**Records to use**:

■ ■ ■ ■

-- pv_equiv track=rewrite | github.com/ejplatform/django-boogie | src/boogie/configurations/django_conf.py | with_app
-- ===== SOURCE A (Python) =====
-- def with_app(app, app_list, deps=None, optdeps=None):
--     """
--     Insert app on list, respecting its dependencies.
--
--     Usage:
--         Useful for third parties declare dependency classes:
--
--         class MyAppConf(InstalledAppsConf):
--             def get_third_party_apps(self):
--                 apps = super().get_third_party_apps()
--                 return self.with_app('my_app', apps, deps=['dep1', 'dep2'])
--
--     Args:
--         app:
--             App name.
--         app_list:
--             List of apps.
--         deps:
--             List of hard dependencies. All apps in that list are also
--             inserted in the result just after the inserted app.
--         optdeps:
--             List of optional dependencies. App will be inserted just
--             before all apps in list if they appear in the app list.
--
--     Returns:
--         A list of apps.
--     """
--     apps = [app]
--     apps.extend(x for x in (deps or ()) if x not in app_list)
--     all_deps = set(deps or ())
--     all_deps.update(optdeps or ())
--
--     result = []
--     for app in app_list:
--         if apps and app in all_deps:
--             result.extend(apps)
--             apps = None
--         result.append(app)
--     return result
-- ===== SOURCE B (Python) =====
-- def with_app(app, app_list, deps=None, optdeps=None):
--     apps = [app] + [x for x in (deps or ()) if x not in app_list]
--     all_deps = set(deps or ()) | set(optdeps or ())
--     idx = next((i for i, a in enumerate(app_list) if a in all_deps), None)
--     if idx is None:
--         return list(app_list)
--     return list(app_list[:idx]) + apps + list(app_list[idx:])
-- ===== Notes on version B (the rewrite author's own statement) =====
-- stated objective: simpler
-- what changed: Replaced A's accumulator loop with its apps-then-None sentinel state by computing the first index whose element is a dependency and splicing the apps list in with slice concatenation.
import Mathlib
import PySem

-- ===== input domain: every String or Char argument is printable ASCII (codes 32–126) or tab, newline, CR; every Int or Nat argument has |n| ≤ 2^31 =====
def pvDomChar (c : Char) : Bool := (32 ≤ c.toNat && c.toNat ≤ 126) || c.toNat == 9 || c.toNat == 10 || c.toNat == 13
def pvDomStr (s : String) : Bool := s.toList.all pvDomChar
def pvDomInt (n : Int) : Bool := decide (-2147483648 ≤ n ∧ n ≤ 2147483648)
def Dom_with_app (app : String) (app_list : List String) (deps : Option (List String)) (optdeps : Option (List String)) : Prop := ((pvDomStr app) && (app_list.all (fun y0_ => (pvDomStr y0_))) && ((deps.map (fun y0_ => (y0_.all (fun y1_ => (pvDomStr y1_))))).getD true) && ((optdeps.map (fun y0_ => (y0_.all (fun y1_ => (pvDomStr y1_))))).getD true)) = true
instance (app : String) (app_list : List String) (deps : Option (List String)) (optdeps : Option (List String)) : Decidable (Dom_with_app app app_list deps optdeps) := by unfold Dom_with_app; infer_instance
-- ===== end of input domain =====

-- B replaces A's accumulator loop with its apps-or-None sentinel by a direct
-- find-first-index + slice-and-concatenate (objective: simpler decomposition).

-- ===== PORT A =====
-- literal port: the loop carries (apps : Option, result); `apps and app in all_deps`
-- is `apps is a nonempty list and membership`, i.e. !(st.1.getD []).isEmpty && contains
def with_app (app : String) (app_list : List String) (deps : Option (List String)) (optdeps : Option (List String)) : List String :=
  let apps : List String := app :: ((deps.getD []).filter (fun x => !app_list.contains x))
  let all_deps : PySem.Set String := PySem.Set.update (PySem.Set.ofList (deps.getD [])) (optdeps.getD [])
  let st := app_list.foldl
    (fun (st : Option (List String) × List String) (a : String) =>
      if !((st.1.getD []).isEmpty) && PySem.Set.contains all_deps a then
        (none, st.2 ++ st.1.getD [] ++ [a])
      else
        (st.1, st.2 ++ [a]))
    (some apps, [])
  st.2

-- ===== PORT B =====
def with_app_alt (app : String) (app_list : List String) (deps : Option (List String)) (optdeps : Option (List String)) : List String :=
  let apps : List String := app :: ((deps.getD []).filter (fun x => !app_list.contains x))
  let all_deps : PySem.Set String := PySem.Set.union (PySem.Set.ofList (deps.getD [])) (optdeps.getD [])
  match app_list.findIdx? (fun a => PySem.Set.contains all_deps a) with
  | none => app_list
  | some i => app_list.take i ++ apps ++ app_list.drop i

-- ===== PRECONDITION & SPEC =====
def Spec_with_app (app : String) (app_list : List String) (deps : Option (List String)) (optdeps : Option (List String)) (out : List String) : Prop := out = with_app_alt app app_list deps optdeps
instance (app : String) (app_list : List String) (deps : Option (List String)) (optdeps : Option (List String)) (out : List String) : Decidable (Spec_with_app app app_list deps optdeps out) := by unfold Spec_with_app; infer_instance

-- ===== CLAIM (what is proved, stated in full; the proofs are below) =====
def Claim_equal_with_app : Prop := ∀ (app : String) (app_list : List String) (deps : Option (List String)) (optdeps : Option (List String)), Dom_with_app app app_list deps optdeps → Spec_with_app app app_list deps optdeps (with_app app app_list deps optdeps)

-- ===== LEMMAS AND PROOFS =====

-- A's loop body, abstracted over the membership predicate
def pvStep (p : String → Bool) (st : Option (List String) × List String) (a : String) :
    Option (List String) × List String :=
  if !((st.1.getD []).isEmpty) && p a then (none, st.2 ++ st.1.getD [] ++ [a])
  else (st.1, st.2 ++ [a])

theorem pvLoop_none (p : String → Bool) (xs : List String) (acc : List String) :
    xs.foldl (pvStep p) (none, acc) = (none, acc ++ xs) := by
  induction xs generalizing acc with
  | nil => simp
  | cons a xs ih => simp [pvStep, ih]

theorem pvLoop_some (p : String → Bool) (xs : List String) (l : List String) (hl : l ≠ [])
    (acc : List String) :
    (xs.foldl (pvStep p) (some l, acc)).2 =
      match xs.findIdx? p with
      | none => acc ++ xs
      | some i => acc ++ xs.take i ++ l ++ xs.drop i := by
  induction xs generalizing acc with
  | nil => simp
  | cons a xs ih =>
    by_cases hp : p a = true
    · have hne : l.isEmpty = false := by simpa [List.isEmpty_iff] using hl
      simp [pvStep, hne, hp, List.findIdx?_cons, pvLoop_none]
    · have hp' : p a = false := by simpa using hp
      simp only [List.foldl_cons, pvStep, hp', Bool.and_false, Bool.false_eq_true, if_false]
      rw [ih (acc ++ [a])]
      cases h : xs.findIdx? p with
      | none => simp [List.findIdx?_cons, hp', h]
      | some i => simp [List.findIdx?_cons, hp', h]

-- membership in A's set (built with update) and B's set (built with union) agree
theorem pvMem_eq (d o : List String) (a : String) :
    PySem.Set.contains (PySem.Set.update (PySem.Set.ofList d) o) a
      = PySem.Set.contains (PySem.Set.union (PySem.Set.ofList d) o) a := by
  rw [Bool.eq_iff_iff, PySem.Set.contains_iff, PySem.Set.contains_iff,
    PySem.Set.mem_update, PySem.Set.mem_union]

-- ===== VERDICT (by name: the statement is the Claim_ definition above) =====
theorem with_app_spec : Claim_equal_with_app := by
  intro app app_list deps optdeps _
  unfold Spec_with_app with_app with_app_alt
  dsimp only
  rw [show (fun (st : Option (List String) × List String) (a : String) =>
        if !((st.1.getD []).isEmpty) && PySem.Set.contains (PySem.Set.update (PySem.Set.ofList (deps.getD [])) (optdeps.getD [])) a then
          (none, st.2 ++ st.1.getD [] ++ [a])
        else (st.1, st.2 ++ [a]))
      = pvStep (fun a => PySem.Set.contains (PySem.Set.union (PySem.Set.ofList (deps.getD [])) (optdeps.getD [])) a) from by
        funext st a; simp only [pvStep, pvMem_eq]]
  rw [pvLoop_some _ _ _ (by simp) []]
  cases h : app_list.findIdx? (fun a => PySem.Set.contains (PySem.Set.union (PySem.Set.ofList (deps.getD [])) (optdeps.getD [])) a) with
  | none => simp
  | some i => simp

■ ■ ■ ■

**Problem to work on**:
Taking the entries above, write out exactly the lines starting with the line containing "let st := app_list.foldl" and going on through the line containing "(some apps, [])", both included, and nothing else.

**Exercise solution**:
  let st := app_list.foldl
    (fun (st : Option (List String) × List String) (a : String) =>
      if !((st.1.getD []).isEmpty) && PySem.Set.contains all_deps a then
        (none, st.2 ++ st.1.getD [] ++ [a])
      else
        (st.1, st.2 ++ [a]))
    (some apps, [])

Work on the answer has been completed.